**Listed entries:**

-- pv_equiv track=rewrite | github.com/Aryudesu/ABC | Library/partition.py | calc_coeff
-- ===== SOURCE A (Python) =====
-- def get2num(num: int, N: int) -> list:
--     tmp = num
--     result = []
--     for _ in range(N):
--         result.append(tmp % 2)
--         tmp //= 2
--     return result
--
-- def calc_coeff(A: list) -> dict:
--     lA = len(A)
--     result = dict()
--     for i in range(1, 2 ** lA):
--         tmp = get2num(i, lA)
--         n = 0
--         c = 0
--         for i in range(lA):
--             if tmp[i]:
--                 n += A[i]
--                 c += 1
--         if c % 2:
--             result[n] = result.get(n, 0) + 1
--         else:
--             result[n] = result.get(n, 0) - 1
--     return result
-- ===== SOURCE B (Python) =====
-- def calc_coeff(A: list) -> dict:
--     # Subset-sum DP: one pass over A; result[s] holds the net signed count
--     # (odd-size subsets minus even-size subsets) of nonempty subsets summing to s.
--     result = dict()
--     for a in A:
--         old = list(result.items())
--         result[a] = result.get(a, 0) + 1
--         for s, w in old:
--             result[s + a] = result.get(s + a, 0) - w
--     return result
-- ===== Notes on version B (the rewrite author's own statement) =====
-- stated objective: faster
-- what changed: Replaced the O(2^n) enumeration of all nonempty subsets (binary counters per subset) by a one-pass subset-sum DP over the elements that updates a dict of signed coefficients, i.e. expanding the product of (1 - x^{A[i]}).
import Mathlib
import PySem

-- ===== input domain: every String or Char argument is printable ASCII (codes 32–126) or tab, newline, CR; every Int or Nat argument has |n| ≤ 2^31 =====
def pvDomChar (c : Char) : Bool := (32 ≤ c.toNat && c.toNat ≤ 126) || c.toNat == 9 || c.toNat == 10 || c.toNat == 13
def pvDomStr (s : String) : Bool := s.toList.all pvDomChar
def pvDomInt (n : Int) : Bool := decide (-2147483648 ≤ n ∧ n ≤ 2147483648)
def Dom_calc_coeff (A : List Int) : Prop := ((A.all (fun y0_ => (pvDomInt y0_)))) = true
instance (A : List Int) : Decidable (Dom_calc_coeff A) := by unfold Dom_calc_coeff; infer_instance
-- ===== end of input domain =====

-- B replaces the 2^n subset enumeration by a one-pass subset-sum DP over the elements (objective: faster).
-- ===== PORT A =====
def get2num (num : Int) (N : Int) : List Int :=
  (PySem.List.pyRange 0 N 1).foldl
    (fun (st : Int × List Int) _ =>
      (PySem.Int.floordiv st.1 2, st.2 ++ [PySem.Int.mod st.1 2]))
    (num, []) |>.2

**Activity:**
What are the lines above that hold the string "signed"? Copy them.

**Written answer:**
--     # Subset-sum DP: one pass over A; result[s] holds the net signed count
-- what changed: Replaced the O(2^n) enumeration of all nonempty subsets (binary counters per subset) by a one-pass subset-sum DP over the elements that updates a dict of signed coefficients, i.e. expanding the product of (1 - x^{A[i]}).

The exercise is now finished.